Data extracted from a collection
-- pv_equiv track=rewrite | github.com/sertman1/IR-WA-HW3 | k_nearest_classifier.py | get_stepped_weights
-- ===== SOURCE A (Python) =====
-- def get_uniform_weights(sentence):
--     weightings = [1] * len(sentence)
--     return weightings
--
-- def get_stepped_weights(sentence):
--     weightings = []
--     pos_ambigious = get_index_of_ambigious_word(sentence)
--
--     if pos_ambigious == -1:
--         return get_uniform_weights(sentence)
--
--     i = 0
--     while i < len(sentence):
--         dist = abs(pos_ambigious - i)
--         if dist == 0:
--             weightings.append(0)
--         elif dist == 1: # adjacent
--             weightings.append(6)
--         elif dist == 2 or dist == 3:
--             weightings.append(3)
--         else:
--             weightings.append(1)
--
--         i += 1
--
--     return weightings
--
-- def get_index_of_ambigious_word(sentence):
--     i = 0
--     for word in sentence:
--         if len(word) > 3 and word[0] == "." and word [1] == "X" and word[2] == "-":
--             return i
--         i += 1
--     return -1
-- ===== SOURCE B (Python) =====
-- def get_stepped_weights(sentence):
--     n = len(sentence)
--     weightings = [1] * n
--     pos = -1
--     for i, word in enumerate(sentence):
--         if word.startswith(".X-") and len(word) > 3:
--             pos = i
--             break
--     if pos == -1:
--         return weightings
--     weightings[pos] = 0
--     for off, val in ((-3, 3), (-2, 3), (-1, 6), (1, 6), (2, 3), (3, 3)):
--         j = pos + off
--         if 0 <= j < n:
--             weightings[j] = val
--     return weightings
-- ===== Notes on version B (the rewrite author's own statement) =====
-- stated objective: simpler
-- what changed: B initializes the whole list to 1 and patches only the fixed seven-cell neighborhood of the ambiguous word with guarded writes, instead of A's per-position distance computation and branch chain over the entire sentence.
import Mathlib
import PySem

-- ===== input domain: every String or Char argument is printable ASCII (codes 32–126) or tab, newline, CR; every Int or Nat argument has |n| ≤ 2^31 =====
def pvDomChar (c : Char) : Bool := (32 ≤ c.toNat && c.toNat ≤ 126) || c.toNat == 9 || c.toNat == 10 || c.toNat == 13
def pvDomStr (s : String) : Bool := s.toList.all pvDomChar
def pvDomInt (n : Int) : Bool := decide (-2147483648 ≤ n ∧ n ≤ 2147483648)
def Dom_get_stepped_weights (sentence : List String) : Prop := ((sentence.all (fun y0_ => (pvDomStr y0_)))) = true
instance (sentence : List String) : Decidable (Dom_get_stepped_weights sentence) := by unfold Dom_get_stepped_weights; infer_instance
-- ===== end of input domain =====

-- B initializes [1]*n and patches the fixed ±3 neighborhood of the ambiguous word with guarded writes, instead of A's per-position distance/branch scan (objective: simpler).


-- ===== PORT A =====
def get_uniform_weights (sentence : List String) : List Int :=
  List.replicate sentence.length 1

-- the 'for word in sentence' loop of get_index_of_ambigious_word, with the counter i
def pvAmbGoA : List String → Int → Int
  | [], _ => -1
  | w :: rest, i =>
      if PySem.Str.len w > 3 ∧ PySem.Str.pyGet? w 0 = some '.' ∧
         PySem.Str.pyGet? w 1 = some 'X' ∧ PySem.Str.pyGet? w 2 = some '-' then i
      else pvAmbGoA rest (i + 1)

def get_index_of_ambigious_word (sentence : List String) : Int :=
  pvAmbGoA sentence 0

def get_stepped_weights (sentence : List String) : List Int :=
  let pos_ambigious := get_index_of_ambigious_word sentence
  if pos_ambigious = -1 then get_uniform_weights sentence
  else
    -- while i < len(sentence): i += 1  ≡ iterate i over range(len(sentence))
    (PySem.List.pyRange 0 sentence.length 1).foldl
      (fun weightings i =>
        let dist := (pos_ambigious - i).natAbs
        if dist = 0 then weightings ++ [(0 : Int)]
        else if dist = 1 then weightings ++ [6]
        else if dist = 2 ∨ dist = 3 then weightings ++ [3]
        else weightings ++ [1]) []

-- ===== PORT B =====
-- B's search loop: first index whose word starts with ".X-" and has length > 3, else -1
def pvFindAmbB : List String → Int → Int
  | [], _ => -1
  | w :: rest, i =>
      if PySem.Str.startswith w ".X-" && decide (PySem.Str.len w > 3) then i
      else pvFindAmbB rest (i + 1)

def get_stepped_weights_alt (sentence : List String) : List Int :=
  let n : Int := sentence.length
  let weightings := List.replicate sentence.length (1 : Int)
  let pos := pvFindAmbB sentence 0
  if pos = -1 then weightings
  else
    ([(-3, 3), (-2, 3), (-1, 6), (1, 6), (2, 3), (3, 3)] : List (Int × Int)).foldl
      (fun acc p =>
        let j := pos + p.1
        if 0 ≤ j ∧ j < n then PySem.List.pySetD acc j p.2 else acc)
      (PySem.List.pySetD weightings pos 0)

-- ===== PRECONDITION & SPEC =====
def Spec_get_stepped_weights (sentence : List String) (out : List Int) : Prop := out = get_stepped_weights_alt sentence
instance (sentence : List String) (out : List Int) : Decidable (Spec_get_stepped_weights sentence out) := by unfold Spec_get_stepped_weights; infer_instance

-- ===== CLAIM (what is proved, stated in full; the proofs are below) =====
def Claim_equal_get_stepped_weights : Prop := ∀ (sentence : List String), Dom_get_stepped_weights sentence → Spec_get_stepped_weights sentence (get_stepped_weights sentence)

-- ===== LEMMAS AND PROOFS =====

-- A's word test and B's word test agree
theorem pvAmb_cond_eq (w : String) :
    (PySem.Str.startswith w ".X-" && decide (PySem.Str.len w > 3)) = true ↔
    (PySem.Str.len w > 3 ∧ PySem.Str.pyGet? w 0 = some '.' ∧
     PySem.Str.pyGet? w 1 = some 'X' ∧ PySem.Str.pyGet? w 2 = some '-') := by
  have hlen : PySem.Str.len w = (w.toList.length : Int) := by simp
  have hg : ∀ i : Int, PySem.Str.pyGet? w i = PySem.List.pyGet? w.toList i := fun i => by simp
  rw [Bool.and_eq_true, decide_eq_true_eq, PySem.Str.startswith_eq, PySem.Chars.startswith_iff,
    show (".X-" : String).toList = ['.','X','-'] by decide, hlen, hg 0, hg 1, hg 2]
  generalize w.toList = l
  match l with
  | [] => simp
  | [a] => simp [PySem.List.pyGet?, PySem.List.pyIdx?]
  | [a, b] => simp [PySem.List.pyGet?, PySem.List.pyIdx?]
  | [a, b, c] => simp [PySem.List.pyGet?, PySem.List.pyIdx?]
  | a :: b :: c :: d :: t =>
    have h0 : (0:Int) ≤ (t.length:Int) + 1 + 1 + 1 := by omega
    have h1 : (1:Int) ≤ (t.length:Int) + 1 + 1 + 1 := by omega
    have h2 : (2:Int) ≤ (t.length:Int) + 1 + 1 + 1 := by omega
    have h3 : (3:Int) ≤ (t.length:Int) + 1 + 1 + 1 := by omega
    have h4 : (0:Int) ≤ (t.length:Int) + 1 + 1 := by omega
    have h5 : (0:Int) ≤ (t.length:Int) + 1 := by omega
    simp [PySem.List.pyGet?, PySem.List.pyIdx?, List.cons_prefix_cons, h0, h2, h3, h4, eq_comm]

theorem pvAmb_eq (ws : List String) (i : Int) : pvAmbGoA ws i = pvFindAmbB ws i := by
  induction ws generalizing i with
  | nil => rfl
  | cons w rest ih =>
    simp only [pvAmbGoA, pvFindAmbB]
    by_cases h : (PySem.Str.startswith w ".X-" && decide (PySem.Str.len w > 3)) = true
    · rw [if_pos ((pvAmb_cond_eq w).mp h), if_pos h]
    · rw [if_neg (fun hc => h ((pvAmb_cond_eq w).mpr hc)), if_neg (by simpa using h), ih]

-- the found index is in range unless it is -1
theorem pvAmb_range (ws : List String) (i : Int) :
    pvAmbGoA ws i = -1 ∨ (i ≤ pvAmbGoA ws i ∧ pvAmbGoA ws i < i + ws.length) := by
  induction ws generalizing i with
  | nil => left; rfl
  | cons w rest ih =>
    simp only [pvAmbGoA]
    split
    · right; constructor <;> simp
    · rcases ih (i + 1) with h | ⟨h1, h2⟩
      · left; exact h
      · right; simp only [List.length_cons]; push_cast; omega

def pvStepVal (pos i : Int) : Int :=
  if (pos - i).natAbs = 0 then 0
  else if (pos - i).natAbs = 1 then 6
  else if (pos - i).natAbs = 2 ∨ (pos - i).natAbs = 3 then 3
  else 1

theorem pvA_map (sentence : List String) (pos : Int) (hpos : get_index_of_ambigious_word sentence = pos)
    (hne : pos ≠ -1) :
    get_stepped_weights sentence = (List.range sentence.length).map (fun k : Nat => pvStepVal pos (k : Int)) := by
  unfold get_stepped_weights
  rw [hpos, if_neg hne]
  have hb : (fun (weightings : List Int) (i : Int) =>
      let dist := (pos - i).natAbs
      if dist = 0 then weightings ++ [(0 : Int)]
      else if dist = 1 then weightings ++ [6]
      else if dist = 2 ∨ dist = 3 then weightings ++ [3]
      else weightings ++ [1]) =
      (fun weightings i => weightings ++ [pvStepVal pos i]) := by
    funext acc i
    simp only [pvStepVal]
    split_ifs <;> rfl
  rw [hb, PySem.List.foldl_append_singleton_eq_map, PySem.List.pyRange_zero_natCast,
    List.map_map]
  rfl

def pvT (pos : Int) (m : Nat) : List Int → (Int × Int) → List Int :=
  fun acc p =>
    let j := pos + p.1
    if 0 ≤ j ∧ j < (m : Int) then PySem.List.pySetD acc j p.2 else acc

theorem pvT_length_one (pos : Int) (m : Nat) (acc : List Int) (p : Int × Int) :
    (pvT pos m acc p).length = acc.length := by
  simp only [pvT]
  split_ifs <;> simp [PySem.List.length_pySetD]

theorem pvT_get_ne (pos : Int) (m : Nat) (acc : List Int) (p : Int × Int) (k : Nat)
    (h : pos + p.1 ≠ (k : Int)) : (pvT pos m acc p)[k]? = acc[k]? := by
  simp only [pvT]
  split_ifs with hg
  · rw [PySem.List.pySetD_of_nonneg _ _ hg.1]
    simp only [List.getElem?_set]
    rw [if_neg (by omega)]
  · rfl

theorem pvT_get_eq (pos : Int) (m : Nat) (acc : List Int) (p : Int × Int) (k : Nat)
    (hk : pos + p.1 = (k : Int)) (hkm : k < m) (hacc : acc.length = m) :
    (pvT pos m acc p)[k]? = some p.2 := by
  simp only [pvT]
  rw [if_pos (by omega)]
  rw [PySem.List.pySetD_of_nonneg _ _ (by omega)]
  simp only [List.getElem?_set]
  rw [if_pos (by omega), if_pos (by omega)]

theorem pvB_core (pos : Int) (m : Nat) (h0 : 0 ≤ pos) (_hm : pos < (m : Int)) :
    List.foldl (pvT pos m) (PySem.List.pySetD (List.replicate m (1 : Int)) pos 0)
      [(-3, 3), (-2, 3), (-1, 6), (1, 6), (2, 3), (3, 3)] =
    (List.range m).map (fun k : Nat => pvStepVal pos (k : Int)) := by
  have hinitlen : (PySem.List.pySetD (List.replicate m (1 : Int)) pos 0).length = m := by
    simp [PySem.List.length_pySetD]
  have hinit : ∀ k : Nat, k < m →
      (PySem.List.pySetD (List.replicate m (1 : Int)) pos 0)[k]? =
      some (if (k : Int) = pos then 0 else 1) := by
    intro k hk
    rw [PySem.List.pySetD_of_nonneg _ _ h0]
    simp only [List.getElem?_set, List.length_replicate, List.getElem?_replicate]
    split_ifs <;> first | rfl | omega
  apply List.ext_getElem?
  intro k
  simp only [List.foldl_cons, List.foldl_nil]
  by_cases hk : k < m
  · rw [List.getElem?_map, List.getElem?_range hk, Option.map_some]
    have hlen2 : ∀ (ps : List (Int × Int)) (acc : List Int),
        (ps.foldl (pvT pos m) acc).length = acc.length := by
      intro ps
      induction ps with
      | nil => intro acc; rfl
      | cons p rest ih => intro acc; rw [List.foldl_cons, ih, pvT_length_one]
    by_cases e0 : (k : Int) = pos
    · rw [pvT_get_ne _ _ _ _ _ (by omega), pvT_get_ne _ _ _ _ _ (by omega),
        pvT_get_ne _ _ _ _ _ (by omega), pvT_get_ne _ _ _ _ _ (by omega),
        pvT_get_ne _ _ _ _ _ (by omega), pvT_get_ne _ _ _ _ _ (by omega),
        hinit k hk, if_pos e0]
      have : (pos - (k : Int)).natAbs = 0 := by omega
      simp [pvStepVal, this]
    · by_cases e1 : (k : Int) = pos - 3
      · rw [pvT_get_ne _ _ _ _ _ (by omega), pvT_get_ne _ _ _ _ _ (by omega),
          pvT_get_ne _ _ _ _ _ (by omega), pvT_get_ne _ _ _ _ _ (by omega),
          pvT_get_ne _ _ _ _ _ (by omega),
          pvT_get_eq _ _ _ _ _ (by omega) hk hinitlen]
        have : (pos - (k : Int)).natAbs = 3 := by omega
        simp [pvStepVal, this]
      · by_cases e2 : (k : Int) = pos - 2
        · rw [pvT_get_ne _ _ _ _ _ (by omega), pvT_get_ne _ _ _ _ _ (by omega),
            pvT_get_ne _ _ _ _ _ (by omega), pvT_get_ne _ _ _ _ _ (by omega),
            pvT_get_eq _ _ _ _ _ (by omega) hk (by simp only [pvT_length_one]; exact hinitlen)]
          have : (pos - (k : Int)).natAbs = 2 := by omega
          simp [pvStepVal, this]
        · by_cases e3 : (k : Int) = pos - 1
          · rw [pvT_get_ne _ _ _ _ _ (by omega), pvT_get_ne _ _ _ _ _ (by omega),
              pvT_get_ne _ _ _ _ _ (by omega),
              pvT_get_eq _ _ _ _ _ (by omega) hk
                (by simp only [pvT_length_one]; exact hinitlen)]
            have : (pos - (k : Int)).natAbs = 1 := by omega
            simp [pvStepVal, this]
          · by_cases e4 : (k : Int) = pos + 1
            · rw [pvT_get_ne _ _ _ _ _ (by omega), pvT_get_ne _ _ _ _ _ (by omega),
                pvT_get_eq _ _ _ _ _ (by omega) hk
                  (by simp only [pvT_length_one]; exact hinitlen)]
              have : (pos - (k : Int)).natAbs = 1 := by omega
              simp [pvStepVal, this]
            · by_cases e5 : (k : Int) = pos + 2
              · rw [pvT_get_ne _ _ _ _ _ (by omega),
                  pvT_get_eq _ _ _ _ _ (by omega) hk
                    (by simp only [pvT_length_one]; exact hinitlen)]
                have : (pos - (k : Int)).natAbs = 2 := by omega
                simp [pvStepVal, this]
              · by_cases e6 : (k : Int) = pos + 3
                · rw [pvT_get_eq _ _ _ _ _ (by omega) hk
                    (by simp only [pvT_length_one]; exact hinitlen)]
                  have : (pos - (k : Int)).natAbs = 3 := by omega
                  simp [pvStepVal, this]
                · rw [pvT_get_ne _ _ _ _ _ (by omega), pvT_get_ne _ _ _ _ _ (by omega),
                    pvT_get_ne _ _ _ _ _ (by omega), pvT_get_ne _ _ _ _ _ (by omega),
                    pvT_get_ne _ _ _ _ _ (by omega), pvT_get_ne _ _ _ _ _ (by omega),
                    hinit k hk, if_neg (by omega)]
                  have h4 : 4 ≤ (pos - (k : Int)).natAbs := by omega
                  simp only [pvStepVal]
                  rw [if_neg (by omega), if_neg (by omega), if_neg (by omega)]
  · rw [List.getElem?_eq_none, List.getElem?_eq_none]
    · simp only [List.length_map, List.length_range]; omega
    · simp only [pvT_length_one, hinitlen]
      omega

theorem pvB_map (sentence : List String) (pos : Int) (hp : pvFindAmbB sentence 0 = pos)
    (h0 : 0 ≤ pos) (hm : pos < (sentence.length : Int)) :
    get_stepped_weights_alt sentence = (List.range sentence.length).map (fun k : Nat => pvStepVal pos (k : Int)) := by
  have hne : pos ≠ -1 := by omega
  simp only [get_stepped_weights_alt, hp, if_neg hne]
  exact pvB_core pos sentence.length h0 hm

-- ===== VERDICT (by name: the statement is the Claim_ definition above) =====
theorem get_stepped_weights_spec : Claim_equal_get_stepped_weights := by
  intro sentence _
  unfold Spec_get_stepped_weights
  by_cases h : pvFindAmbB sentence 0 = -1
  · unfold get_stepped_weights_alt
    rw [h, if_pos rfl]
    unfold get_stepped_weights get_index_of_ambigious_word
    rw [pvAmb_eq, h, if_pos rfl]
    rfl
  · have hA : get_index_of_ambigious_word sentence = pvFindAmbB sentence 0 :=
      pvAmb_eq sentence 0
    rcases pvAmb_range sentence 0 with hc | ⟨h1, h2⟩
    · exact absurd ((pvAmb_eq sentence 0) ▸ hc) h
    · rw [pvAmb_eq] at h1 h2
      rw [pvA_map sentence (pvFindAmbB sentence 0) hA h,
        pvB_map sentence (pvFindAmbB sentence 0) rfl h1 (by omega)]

Assigned task:
Copy each line of the records that has "pvDomChar" in it.

Written reply:
def pvDomChar (c : Char) : Bool := (32 ≤ c.toNat && c.toNat ≤ 126) || c.toNat == 9 || c.toNat == 10 || c.toNat == 13
def pvDomStr (s : String) : Bool := s.toList.all pvDomChar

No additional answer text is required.